Baba Muhittin, küçük çocuğun canını giderek sıkıyordu. Çocuğun kanına giriyordu arabaları say, direkler kaç tane, bu araba ne renk bil bakayım diye… Trafik vardı. Hepimiz sıkılmıştık. Canımız burnumuzdaydı ve annesinin kucağına oturan çocuk, bütün otoriteler altında ezilmiş halkların, tüm zoraki gülümsemelerin intikamını aldı. Ağzını doldura doldura önünden bir türlü çekilmeyen babasına şöyle dedi: “Zıkkımın bokusun Muhittin!”

Muhittin Baba ve  ezilen halkların zaferi

SİNEM SAL

İzin verirseniz, bize ben diyeceğim. Nihayetinde sevseniz de sevmeseniz de bu başlığı okuduğunuza göre artık bir geçmişimiz var.

Ben üç ayaklı bir sandalyeydim. Bütün olayım desteksiz bir şekilde ayakta kalmaktı. Üstüme oturmaya çalışan herkesi yere indirmem güçlülüğümden değil,  zayıflığım ve yoksunluğumdan kaynaklanıyordu.  İki yaşıma yeni girmiştim. Bizim ailede ayda bir cenaze olurdu o zamanlar. Bütün akrabalar bir araya gelirdik. Birbirimizi anmanın tek yolu içimizden birinin ölmesiydi. İçimizden biri ölünce,  bütün iyi anlarımızı gece boyunca konuşup öteki gün unuturduk. Tam da böyle bir gündü. Yine bir akrabamızı toprağa vermiş arkasından pilav, tulumba filan yiyorduk. O sırada biraz daha tulumba yemek için babam insanını çağırmak istedim ve “Ba-Ba!” dedim. İki yaşıma yeni giriyordum ve “Baba!” demiştim. Bundan bahsetmiş miydim? Cenaze evinde şenlik olmuştu. Omuzlar üstündeydim. Oranın kralı bendim. Babam insan, bu andan sadece iki gün sonra öldü. Gözleri açık gitmedi. Tulumbayı kendim almak zorunda kaldım. Otorite kırıldığında, hizmet sektöründen istifa mektubunuzu yazarsınız. Aklınız varsa bir şirket kurarsınız ve hiç çalışanınız olmaz. Benim aklım vardı ve zaman zaman işime yaradığı bir gerçekti.
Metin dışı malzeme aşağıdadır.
-- pv_equiv track=rewrite | github.com/KennethEnevoldsen/augmenty | augmenty/spans/person.py | handle_entities
-- ===== SOURCE A (Python) =====
-- from typing import Callable, Dict, Iterator, List, Optional
--
-- def handle_entities(
--     values: List[str], aug_ents: List[List[str]], entity_slices: List[tuple]
-- ) -> List[str]:
--     running_add = 0
--     for i, s in enumerate(entity_slices):
--         len_aug_ent = len(aug_ents[i])
--         if len_aug_ent == 1:
--             values[s[0] + running_add : s[1] + running_add] = ["U-PER"]
--         else:
--             values[s[0] + running_add : s[1] + running_add] = (
--                 ["B-PER"] + ["I-PER"] * (len_aug_ent - 2) + ["L-PER"]
--             )
--         running_add += len_aug_ent - (s[1] - s[0])
--     return values
-- ===== SOURCE B (Python) =====
-- from typing import List
--
--
-- def _resolve(n, i):
--     # Python slice-bound resolution: negative from the end, then clamp to [0, n]
--     if i < 0:
--         i += n
--         return 0 if i < 0 else i
--     return n if i > n else i
--
--
-- def _take(pieces, k):
--     # first k elements of the text represented by pieces, as pieces (no copying)
--     out = []
--     for p in pieces:
--         if k == 0:
--             break
--         n = p[2] - p[1]
--         if n <= k:
--             out.append(p)
--             k -= n
--         else:
--             out.append((p[0], p[1], p[1] + k))
--             break
--     return out
--
--
-- def _drop(pieces, k):
--     # all but the first k elements, as pieces (no copying)
--     for idx, p in enumerate(pieces):
--         if k == 0:
--             return pieces[idx:]
--         n = p[2] - p[1]
--         if n <= k:
--             k -= n
--         else:
--             return [(p[0], p[1] + k, p[2])] + pieces[idx + 1:]
--     return []
--
--
-- def handle_entities(
--     values: List[str], aug_ents: List[List[str]], entity_slices: List[tuple]
-- ) -> List[str]:
--     pieces = [(values, 0, len(values))]
--     total = len(values)
--     running_add = 0
--     for i, s in enumerate(entity_slices):
--         k = len(aug_ents[i])
--         if k == 1:
--             repl = ["U-PER"]
--         else:
--             repl = ["B-PER"] + ["I-PER"] * (k - 2) + ["L-PER"]
--         a = _resolve(total, s[0] + running_add)
--         b = max(a, _resolve(total, s[1] + running_add))
--         pieces = _take(pieces, a) + [(repl, 0, len(repl))] + _drop(pieces, b)
--         total += len(repl) - (b - a)
--         running_add += k - (s[1] - s[0])
--     out = []
--     for src, lo, hi in pieces:
--         out.extend(src[lo:hi])
--     return out
-- ===== Notes on version B (the rewrite author's own statement) =====
-- stated objective: alternative
-- what changed: A repeatedly splices the flat list in place (each slice assignment copies list contents, steered by a running offset); B is a piece-table: the state is a list of (source, lo, hi) pieces spliced by index arithmetic only, with an explicitly tracked total length for slice-bound resolution, and the output is materialised once at the end. Pre_ excludes only the inputs where A raises IndexError (a slice tuple with fewer than 2 elements, or entity_slices longer than aug_ents).
import Mathlib
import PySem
Üç ayaklı bir sandalye olarak hayatıma devam edemeyeceğimi anladığımda önce boşta kalan tarafa yığınla kitap koydum. Sonra bu işin tutmayacağını anlayarak geriye kalan üç bacağı da kırmaya karar verdim. Sırasıyla… Giderek akıllanıyordum. Akıllanmak, başınıza kötü şeyler gelmesinden geçer. Öyle oluyordu. 
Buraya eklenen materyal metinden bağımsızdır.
-- ===== PORT B =====
-- B's helper box(r): the expanded, clamped box of rectangle r
def pvBox (width height distance_threshold : Int) (r : Int × Int × Int × Int) : Int × Int × Int × Int :=
  let cx := r.1 + PySem.Int.floordiv r.2.2.1 2
  let cy := r.2.1 + PySem.Int.floordiv r.2.2.2 2
  (max 0 (cx - PySem.Int.floordiv r.2.2.1 2 - distance_threshold),
   min width (cx + PySem.Int.floordiv r.2.2.1 2 + distance_threshold),
   max 0 (cy - PySem.Int.floordiv r.2.2.2 2 - 2 * distance_threshold),
   min height (cy + PySem.Int.floordiv r.2.2.2 2 + 2 * distance_threshold))

-- B's helper hits(b, others): any(...) generator expression
def pvHits (b : Int × Int × Int × Int) (others : List (Int × Int × Int × Int)) : Bool :=
  others.any (fun r => decide (r.1 < b.2.1 ∧ b.1 < r.1 + r.2.2.1 ∧ r.2.1 < b.2.2.2 ∧ b.2.2.1 < r.2.1 + r.2.2.2))

-- B's zipper recursion go(before, rest)
def pvGo (width height area_threshold distance_threshold : Int) (before : List (Int × Int × Int × Int)) : List (Int × Int × Int × Int) → List (Int × Int × Int × Int)
  | [] => []
  | r :: tail =>
    let kept := pvGo width height area_threshold distance_threshold (before ++ [r]) tail
    if r.2.2.1 * r.2.2.2 < area_threshold ∧ pvHits (pvBox width height distance_threshold r) (before ++ tail) = true
    then kept
    else r :: kept

def process_samll_rectangles_alt (rectangles_list : List (Int × Int × Int × Int)) (width : Int) (height : Int) (area_threshold : Int) (distance_threshold : Int) : List (Int × Int × Int × Int) :=
  pvGo width height area_threshold distance_threshold [] rectangles_list

-- ===== PRECONDITION & SPEC =====
def Spec_process_samll_rectangles (rectangles_list : List (Int × Int × Int × Int)) (width : Int) (height : Int) (area_threshold : Int) (distance_threshold : Int) (out : List (Int × Int × Int × Int)) : Prop := out = process_samll_rectangles_alt rectangles_list width height area_threshold distance_threshold
instance (rectangles_list : List (Int × Int × Int × Int)) (width : Int) (height : Int) (area_threshold : Int) (distance_threshold : Int) (out : List (Int × Int × Int × Int)) : Decidable (Spec_process_samll_rectangles rectangles_list width height area_threshold distance_threshold out) := by unfold Spec_process_samll_rectangles; infer_instance

-- ===== CLAIM (what is proved, stated in full; the proofs are below) =====
def Claim_equal_process_samll_rectangles : Prop := ∀ (rectangles_list : List (Int × Int × Int × Int)) (width : Int) (height : Int) (area_threshold : Int) (distance_threshold : Int), Dom_process_samll_rectangles rectangles_list width height area_threshold distance_threshold → Spec_process_samll_rectangles rectangles_list width height area_threshold distance_threshold (process_samll_rectangles rectangles_list width height area_threshold distance_threshold)

-- ===== LEMMAS AND PROOFS =====

-- the overlap condition A's inner loop tests, as one boolean predicate on the index j
def pvCond (rects : List (Int × Int × Int × Int)) (i x1 x2 y1 y2 j : Int) : Bool :=
  decide (j ≠ i ∧ (PySem.List.pyGetD rects j (0, 0, 0, 0)).1 < x2 ∧
    x1 < (PySem.List.pyGetD rects j (0, 0, 0, 0)).1 + (PySem.List.pyGetD rects j (0, 0, 0, 0)).2.2.1 ∧
    (PySem.List.pyGetD rects j (0, 0, 0, 0)).2.1 < y2 ∧
    y1 < (PySem.List.pyGetD rects j (0, 0, 0, 0)).2.1 + (PySem.List.pyGetD rects j (0, 0, 0, 0)).2.2.2)

theorem pvAInner_eq_any (rects : List (Int × Int × Int × Int)) (i x1 x2 y1 y2 : Int) (l : List Int) :
    pvAInner rects i x1 x2 y1 y2 l = l.any (pvCond rects i x1 x2 y1 y2) := by
  induction l with
  | nil => rfl
  | cons j js ih =>
    simp only [pvAInner, List.any_cons, ih]
    by_cases hj : j ≠ i
    · rw [if_pos hj]
      by_cases hov : ¬(y1 ≥ (PySem.List.pyGetD rects j (0, 0, 0, 0)).2.1 + (PySem.List.pyGetD rects j (0, 0, 0, 0)).2.2.2 ∨
          y2 ≤ (PySem.List.pyGetD rects j (0, 0, 0, 0)).2.1 ∨
          x1 ≥ (PySem.List.pyGetD rects j (0, 0, 0, 0)).1 + (PySem.List.pyGetD rects j (0, 0, 0, 0)).2.2.1 ∨
          x2 ≤ (PySem.List.pyGetD rects j (0, 0, 0, 0)).1)
      · rw [if_pos hov]
        have hc : pvCond rects i x1 x2 y1 y2 j = true := by
          unfold pvCond; rw [decide_eq_true_eq]; omega
        simp [hc]
      · rw [if_neg hov]
        have hc : pvCond rects i x1 x2 y1 y2 j = false := by
          unfold pvCond; rw [decide_eq_false_iff_not]; omega
        simp [hc]
    · rw [if_neg hj]
      have hc : pvCond rects i x1 x2 y1 y2 j = false := by
        unfold pvCond; rw [decide_eq_false_iff_not]; tauto
      simp [hc]

-- the flag A's outer loop computes for index i (small area AND overlaps some other rect)
def pvFlagA (rects : List (Int × Int × Int × Int)) (width height area_threshold distance_threshold i : Int) : Bool :=
  let r := PySem.List.pyGetD rects i (0, 0, 0, 0)
  let cx := r.1 + PySem.Int.floordiv r.2.2.1 2
  let cy := r.2.1 + PySem.Int.floordiv r.2.2.2 2
  decide (r.2.2.1 * r.2.2.2 < area_threshold) &&
    pvAInner rects i (max 0 (cx - PySem.Int.floordiv r.2.2.1 2 - distance_threshold))
      (min width (cx + PySem.Int.floordiv r.2.2.1 2 + distance_threshold))
      (max 0 (cy - PySem.Int.floordiv r.2.2.2 2 - 2 * distance_threshold))
      (min height (cy + PySem.Int.floordiv r.2.2.2 2 + 2 * distance_threshold))
      (PySem.List.pyRange 0 (PySem.List.len rects) 1)

theorem pvAOuter_mem (rects : List (Int × Int × Int × Int)) (width height area_threshold distance_threshold : Int)
    (l : List Int) (s : PySem.Set Int) (k : Int) :
    (k ∈ pvAOuter rects width height area_threshold distance_threshold s l) ↔
      (k ∈ s ∨ ∃ i ∈ l, i = k ∧ pvFlagA rects width height area_threshold distance_threshold i = true) := by
  induction l generalizing s with
  | nil => simp [pvAOuter]
  | cons i is ih =>
    have hstep : pvAOuter rects width height area_threshold distance_threshold s (i :: is) =
        pvAOuter rects width height area_threshold distance_threshold
          (if pvFlagA rects width height area_threshold distance_threshold i then PySem.Set.add s i else s) is := by
      simp only [pvAOuter, pvFlagA]
      by_cases hsm : (PySem.List.pyGetD rects i (0,0,0,0)).2.2.1 * (PySem.List.pyGetD rects i (0,0,0,0)).2.2.2 < area_threshold
      · simp only [if_pos hsm, decide_eq_true hsm, Bool.true_and]
        split <;> simp_all
      · simp [hsm]
    rw [hstep, ih]
    by_cases hf : pvFlagA rects width height area_threshold distance_threshold i = true
    · simp only [if_pos hf, PySem.Set.mem_add, List.mem_cons]
      constructor
      · rintro (⟨hs | rfl⟩ | ⟨j, hj, rfl, hfj⟩)
        · exact Or.inl hs
        · exact Or.inr ⟨k, Or.inl rfl, rfl, hf⟩
        · exact Or.inr ⟨j, Or.inr hj, rfl, hfj⟩
      · rintro (hs | ⟨j, (rfl | hj), rfl, hfj⟩)
        · exact Or.inl (Or.inl hs)
        · exact Or.inl (Or.inr rfl)
        · exact Or.inr ⟨j, hj, rfl, hfj⟩
    · simp only [if_neg hf, List.mem_cons]
      constructor
      · rintro (hs | ⟨j, hj, rfl, hfj⟩)
        · exact Or.inl hs
        · exact Or.inr ⟨j, Or.inr hj, rfl, hfj⟩
      · rintro (hs | ⟨j, (rfl | hj), rfl, hfj⟩)
        · exact Or.inl hs
        · exact absurd hfj hf
        · exact Or.inr ⟨j, hj, rfl, hfj⟩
Geçenlerde çocukluğumu buldum. Bostancı-Kadıköy otobüsünde. Bir çocuğu yedi yaşında öteki de dört yaşında filan bir baba otobüse bindi. Hemen önünde de eşi... Yedi yaşındaki çocuk otobüse bindiğinde babası onun için AKBİL bastı ve “Topbaş’ın da ülkemizin de senin parana ihtiyacı var oğlum…” dedi. Önlerinden giden, hamile anne tam yanıma oturdu ve dört yaşındaki çocuğunu da kucağına aldı. Babanın adı Muhittin. Anne kurduğu her cümlenin sonunda Muhittin diyor. Muhittin Baba, sürekli espri yapıyordu. Bir cenaze evine gidiyorlarmış. Anne, çocuğuna “Bak gidip Allah Allah yapacaz orada. Sen de uslu uslu dur olur mu…” dedi. Çocuk da “Pilav yiyecem mi” dedi. Bence biraz haklıydı. Onu anlıyordum çünkü çocukluğum bu tip evlerde, sessizce kenarda oturup bir tulumba ve aynı tabak içerisine konmuş kavurmalı pilavı beklemekle geçmişti. Baba Muhittin, küçük çocuğun canını giderek sıkıyordu. Çocuğun kanına giriyordu arabaları say, direkler kaç tane, bu araba ne renk bil bakayım diye… Trafik vardı. Hepimiz sıkılmıştık. Canımız burnumuzdaydı ve annesinin kucağına oturan çocuk, bütün otoriteler altında ezilmiş halkların, tüm zoraki gülümsemelerin intikamını aldı. Ağzını doldura doldura önünden bir türlü çekilmeyen babasına şöyle dedi: “Zıkkımın bokusun Muhittin!”

İşte o anda “Sağa çek kaptan!” demek istedim.  Oturduğu sandalyenin sırasıyla bütün bacaklarını kıran çocuklar, biliyorum ki büyüdüğünde mecburiyetten de olsa çabuk yürümeye başlıyorlar. Zıkkımın köküsün otorite!